_PROBLEM_
Whenever a line contains the string "forward", copy it out of the entries.

= Beginning of Section =

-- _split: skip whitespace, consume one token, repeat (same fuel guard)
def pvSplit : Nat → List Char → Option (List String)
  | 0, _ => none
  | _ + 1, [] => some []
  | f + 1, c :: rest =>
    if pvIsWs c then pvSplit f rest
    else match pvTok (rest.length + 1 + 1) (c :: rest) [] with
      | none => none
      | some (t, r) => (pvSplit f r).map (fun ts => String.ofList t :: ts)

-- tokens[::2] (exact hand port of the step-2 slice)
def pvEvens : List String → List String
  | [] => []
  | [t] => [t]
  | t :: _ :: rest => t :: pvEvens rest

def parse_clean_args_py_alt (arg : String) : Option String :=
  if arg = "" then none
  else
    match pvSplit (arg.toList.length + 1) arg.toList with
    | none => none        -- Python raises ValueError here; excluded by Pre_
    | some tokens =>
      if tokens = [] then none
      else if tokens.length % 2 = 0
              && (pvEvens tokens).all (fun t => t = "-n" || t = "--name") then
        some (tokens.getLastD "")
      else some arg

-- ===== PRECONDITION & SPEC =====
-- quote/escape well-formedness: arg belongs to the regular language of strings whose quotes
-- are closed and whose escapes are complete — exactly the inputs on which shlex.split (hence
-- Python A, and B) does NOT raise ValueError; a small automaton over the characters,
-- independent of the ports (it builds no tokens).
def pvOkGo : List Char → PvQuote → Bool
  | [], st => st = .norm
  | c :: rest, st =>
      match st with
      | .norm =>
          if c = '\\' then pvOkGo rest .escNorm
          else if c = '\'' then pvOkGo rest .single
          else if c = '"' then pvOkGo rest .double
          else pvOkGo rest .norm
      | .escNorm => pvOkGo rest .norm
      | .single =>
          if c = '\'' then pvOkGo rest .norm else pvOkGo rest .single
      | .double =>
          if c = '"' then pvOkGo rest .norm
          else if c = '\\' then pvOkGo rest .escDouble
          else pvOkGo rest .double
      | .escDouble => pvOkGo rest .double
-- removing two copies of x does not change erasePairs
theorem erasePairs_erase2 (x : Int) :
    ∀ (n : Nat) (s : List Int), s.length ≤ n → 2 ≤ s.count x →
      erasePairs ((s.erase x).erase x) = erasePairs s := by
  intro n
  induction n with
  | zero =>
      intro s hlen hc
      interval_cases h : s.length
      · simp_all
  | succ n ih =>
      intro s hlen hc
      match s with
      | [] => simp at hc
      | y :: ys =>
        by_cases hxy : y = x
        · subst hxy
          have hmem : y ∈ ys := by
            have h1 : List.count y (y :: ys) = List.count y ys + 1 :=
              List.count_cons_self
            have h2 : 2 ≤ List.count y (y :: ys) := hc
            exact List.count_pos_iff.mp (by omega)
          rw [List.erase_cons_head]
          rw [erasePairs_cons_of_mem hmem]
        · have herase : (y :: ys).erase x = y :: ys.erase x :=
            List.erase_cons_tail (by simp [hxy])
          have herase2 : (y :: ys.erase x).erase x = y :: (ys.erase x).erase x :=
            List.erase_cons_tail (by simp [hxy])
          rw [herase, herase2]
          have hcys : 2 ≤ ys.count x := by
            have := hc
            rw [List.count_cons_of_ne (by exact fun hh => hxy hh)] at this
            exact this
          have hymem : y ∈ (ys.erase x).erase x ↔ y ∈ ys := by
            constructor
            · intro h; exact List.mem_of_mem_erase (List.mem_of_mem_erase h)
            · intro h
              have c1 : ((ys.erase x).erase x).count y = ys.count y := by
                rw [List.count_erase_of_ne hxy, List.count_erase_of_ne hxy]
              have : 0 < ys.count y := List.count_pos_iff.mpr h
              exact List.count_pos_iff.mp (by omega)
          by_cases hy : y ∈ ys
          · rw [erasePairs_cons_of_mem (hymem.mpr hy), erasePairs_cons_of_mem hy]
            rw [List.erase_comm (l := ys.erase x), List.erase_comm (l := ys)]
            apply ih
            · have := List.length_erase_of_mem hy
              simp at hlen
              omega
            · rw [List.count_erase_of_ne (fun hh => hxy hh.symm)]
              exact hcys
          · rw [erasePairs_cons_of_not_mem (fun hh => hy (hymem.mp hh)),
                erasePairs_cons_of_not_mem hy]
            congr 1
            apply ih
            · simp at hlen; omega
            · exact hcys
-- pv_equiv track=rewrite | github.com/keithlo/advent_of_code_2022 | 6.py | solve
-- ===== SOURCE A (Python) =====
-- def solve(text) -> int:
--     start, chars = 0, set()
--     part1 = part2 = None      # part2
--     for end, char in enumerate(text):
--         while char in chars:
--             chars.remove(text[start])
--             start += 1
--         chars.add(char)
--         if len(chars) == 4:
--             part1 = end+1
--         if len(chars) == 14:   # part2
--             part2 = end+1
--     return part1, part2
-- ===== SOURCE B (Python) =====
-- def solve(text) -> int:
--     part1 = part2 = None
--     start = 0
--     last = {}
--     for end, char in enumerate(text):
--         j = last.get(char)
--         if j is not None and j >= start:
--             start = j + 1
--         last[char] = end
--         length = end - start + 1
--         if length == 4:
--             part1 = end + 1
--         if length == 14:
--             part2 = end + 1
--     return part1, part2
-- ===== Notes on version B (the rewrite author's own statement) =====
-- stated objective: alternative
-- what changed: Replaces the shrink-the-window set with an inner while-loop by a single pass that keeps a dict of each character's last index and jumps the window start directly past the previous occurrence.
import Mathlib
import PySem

= End of Section =
= Beginning of Section =

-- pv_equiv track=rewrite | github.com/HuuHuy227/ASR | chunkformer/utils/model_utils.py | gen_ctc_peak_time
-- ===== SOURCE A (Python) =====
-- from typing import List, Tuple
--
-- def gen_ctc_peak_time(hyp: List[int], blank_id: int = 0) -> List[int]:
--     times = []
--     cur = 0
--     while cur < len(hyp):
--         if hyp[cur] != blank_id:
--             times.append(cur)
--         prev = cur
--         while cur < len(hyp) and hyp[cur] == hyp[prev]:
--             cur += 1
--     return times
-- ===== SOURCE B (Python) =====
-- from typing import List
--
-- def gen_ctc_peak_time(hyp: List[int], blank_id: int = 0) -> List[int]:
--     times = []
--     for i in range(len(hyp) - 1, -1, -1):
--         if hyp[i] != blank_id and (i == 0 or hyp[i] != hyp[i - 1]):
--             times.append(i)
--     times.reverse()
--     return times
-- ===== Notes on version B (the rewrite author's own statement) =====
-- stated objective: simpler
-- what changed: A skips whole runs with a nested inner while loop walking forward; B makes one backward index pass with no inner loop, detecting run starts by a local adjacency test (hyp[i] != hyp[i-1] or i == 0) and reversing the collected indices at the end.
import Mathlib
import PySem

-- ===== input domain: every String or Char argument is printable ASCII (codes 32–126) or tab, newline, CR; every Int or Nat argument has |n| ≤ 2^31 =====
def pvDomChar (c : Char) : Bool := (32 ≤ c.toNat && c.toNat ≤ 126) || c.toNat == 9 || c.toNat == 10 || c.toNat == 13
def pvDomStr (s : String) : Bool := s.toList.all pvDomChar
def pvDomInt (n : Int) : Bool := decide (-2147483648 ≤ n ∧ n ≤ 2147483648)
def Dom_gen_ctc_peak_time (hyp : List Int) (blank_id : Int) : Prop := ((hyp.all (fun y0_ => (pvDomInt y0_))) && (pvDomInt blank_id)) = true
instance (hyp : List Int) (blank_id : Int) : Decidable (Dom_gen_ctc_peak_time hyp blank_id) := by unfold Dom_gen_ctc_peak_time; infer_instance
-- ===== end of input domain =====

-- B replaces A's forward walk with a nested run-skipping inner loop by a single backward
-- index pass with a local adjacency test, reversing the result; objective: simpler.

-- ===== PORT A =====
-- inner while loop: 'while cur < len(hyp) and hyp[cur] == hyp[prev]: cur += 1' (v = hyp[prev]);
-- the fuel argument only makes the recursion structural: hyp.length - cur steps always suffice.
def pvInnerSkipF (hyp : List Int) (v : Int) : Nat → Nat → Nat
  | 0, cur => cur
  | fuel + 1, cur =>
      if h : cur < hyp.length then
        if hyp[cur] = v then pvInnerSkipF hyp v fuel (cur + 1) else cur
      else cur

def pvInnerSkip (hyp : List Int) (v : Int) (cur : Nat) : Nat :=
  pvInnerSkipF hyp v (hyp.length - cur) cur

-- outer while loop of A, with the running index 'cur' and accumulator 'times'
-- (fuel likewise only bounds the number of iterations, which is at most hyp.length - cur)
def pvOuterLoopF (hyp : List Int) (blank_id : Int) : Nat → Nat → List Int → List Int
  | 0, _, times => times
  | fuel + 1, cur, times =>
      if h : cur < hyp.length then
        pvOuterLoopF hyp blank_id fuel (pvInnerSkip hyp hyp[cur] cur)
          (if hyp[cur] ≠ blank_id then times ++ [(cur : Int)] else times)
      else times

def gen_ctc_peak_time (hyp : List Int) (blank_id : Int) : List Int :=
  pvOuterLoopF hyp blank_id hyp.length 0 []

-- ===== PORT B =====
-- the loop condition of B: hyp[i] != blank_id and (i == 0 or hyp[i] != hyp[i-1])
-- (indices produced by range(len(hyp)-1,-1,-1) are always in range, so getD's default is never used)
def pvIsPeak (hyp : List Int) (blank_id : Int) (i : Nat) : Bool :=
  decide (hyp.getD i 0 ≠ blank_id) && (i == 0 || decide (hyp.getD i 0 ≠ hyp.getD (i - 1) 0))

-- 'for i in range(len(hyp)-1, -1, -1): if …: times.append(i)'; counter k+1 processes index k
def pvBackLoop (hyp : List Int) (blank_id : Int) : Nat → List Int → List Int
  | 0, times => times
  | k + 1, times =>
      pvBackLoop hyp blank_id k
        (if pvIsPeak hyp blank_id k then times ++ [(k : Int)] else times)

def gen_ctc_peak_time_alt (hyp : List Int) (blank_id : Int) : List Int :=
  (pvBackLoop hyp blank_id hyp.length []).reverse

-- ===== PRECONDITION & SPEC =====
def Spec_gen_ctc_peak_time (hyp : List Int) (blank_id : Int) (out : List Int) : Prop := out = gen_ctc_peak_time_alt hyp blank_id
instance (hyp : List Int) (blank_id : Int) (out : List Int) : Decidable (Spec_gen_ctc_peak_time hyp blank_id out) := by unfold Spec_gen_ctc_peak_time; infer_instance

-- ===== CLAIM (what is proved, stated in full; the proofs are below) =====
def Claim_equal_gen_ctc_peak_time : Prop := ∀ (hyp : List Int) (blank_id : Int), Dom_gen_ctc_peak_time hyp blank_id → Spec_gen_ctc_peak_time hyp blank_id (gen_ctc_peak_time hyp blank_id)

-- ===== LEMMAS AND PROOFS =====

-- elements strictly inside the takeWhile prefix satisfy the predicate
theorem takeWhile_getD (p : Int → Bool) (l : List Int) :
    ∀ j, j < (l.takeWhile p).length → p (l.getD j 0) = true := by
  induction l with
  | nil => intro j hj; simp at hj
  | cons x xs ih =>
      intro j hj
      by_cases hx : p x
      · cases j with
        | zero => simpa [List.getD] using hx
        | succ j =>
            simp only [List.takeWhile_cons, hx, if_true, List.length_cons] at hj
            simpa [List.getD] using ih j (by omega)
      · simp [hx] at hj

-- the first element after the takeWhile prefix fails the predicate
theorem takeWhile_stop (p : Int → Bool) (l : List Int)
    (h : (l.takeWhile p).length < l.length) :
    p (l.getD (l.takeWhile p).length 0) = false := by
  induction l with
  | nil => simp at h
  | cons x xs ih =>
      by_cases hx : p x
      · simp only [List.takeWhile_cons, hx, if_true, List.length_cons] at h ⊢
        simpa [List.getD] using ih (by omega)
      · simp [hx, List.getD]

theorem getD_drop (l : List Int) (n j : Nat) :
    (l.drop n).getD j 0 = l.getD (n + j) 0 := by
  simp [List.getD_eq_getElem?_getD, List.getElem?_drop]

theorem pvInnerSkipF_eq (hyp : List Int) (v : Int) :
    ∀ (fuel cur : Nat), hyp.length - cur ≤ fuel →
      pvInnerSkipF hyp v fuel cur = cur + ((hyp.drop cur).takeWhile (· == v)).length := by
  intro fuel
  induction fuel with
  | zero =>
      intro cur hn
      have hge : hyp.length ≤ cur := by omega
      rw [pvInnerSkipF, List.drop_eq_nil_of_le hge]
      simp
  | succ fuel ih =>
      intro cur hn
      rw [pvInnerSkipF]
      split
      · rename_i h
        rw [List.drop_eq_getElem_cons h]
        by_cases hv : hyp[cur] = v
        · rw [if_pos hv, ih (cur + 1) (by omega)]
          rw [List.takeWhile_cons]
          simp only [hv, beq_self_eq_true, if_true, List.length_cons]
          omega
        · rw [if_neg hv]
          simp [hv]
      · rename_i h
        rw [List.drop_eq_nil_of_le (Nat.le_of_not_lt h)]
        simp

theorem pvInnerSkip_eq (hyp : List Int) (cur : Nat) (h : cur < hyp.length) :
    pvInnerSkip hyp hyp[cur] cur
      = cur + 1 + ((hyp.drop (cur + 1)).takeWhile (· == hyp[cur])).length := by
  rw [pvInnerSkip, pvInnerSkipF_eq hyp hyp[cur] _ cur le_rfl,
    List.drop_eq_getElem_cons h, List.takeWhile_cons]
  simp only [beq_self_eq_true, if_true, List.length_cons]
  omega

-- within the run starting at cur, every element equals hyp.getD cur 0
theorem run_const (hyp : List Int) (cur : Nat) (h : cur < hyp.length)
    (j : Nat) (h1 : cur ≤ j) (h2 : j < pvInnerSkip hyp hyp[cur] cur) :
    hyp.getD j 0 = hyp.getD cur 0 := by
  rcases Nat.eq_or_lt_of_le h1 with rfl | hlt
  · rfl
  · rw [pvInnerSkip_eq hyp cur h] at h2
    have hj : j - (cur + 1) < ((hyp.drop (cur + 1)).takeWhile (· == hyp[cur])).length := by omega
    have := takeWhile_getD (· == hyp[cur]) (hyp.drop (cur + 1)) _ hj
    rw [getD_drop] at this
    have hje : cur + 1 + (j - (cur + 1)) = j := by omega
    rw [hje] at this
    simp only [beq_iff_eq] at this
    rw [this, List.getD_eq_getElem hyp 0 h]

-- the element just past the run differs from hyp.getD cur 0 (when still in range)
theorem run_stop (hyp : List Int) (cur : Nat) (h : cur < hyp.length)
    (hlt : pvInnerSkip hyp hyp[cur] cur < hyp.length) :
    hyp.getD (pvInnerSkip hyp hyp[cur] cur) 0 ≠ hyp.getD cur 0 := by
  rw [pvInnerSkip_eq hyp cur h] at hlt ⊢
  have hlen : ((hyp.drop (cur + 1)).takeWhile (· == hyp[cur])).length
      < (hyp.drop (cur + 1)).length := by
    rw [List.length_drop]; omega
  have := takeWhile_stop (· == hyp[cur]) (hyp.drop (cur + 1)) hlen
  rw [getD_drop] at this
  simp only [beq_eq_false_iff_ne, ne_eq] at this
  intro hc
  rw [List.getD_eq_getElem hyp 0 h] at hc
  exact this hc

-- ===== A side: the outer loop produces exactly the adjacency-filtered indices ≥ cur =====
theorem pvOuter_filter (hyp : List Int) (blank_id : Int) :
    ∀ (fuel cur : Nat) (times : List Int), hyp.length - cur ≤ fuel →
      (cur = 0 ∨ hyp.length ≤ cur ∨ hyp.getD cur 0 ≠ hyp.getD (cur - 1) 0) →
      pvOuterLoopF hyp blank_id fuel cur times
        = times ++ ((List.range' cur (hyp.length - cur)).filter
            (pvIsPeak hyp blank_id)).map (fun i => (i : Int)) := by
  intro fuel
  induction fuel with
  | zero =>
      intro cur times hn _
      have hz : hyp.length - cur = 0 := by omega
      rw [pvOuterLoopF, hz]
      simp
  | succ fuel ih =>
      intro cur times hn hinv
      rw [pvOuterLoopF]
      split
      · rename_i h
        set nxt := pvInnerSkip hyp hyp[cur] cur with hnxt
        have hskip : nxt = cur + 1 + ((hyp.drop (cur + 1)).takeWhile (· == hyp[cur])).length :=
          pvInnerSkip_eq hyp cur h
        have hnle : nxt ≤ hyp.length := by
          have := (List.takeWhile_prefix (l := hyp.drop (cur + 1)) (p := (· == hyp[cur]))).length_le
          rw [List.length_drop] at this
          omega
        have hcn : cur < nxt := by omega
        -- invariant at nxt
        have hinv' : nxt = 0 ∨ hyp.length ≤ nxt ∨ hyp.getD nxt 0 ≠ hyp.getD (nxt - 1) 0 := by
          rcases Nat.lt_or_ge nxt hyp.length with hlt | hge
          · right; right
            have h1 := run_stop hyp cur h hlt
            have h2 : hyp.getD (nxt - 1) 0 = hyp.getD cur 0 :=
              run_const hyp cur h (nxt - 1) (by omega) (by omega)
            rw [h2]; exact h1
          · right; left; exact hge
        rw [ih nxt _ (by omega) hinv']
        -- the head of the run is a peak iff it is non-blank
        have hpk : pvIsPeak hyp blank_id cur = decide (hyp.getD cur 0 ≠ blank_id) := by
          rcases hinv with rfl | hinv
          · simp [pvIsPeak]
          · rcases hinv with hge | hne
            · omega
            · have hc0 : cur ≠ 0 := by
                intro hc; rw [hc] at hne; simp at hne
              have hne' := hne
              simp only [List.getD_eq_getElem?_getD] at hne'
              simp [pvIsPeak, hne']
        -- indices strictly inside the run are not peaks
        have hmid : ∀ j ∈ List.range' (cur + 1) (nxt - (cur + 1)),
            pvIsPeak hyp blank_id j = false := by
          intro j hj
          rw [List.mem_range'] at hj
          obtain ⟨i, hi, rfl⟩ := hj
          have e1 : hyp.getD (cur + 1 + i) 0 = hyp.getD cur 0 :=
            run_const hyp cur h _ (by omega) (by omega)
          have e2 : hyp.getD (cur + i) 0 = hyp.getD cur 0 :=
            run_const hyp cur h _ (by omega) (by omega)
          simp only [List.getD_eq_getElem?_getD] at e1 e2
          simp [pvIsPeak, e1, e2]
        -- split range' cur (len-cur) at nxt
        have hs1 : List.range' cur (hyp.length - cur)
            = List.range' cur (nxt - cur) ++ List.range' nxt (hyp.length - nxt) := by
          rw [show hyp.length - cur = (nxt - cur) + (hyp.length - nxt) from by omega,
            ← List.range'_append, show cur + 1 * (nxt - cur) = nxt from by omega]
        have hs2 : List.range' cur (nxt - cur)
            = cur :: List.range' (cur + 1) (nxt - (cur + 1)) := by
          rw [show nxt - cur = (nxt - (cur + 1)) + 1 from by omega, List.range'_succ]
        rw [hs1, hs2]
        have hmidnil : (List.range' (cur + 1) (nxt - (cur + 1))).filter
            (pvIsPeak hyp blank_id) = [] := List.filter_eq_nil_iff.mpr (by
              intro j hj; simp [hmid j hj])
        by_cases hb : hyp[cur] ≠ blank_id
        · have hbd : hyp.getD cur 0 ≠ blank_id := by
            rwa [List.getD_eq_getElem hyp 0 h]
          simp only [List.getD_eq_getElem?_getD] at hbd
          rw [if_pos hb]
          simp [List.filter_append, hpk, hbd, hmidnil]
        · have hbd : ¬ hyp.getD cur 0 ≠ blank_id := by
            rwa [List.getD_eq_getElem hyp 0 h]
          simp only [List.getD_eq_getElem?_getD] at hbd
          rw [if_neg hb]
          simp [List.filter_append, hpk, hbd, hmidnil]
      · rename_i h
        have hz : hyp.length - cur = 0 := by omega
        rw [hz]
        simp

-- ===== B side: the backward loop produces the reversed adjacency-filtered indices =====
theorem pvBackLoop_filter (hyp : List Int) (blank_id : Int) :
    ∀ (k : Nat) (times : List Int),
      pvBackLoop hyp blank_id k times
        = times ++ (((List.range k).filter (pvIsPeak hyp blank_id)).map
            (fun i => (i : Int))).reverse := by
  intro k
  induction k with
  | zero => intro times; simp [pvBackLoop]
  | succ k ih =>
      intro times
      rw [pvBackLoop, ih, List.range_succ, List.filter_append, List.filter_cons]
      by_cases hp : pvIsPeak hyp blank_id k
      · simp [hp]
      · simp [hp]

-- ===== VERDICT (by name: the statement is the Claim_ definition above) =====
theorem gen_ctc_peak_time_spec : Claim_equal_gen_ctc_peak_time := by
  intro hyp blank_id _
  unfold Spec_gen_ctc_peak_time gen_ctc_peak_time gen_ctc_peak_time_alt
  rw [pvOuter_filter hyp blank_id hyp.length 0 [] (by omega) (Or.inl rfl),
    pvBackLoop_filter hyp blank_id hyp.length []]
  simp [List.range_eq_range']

= End of Section =

_THE COMPLETED TASK_
-- what changed: A skips whole runs with a nested inner while loop walking forward; B makes one backward index pass with no inner loop, detecting run starts by a local adjacency test (hyp[i] != hyp[i-1] or i == 0) and reversing the collected indices at the end.
-- B replaces A's forward walk with a nested run-skipping inner loop by a single backward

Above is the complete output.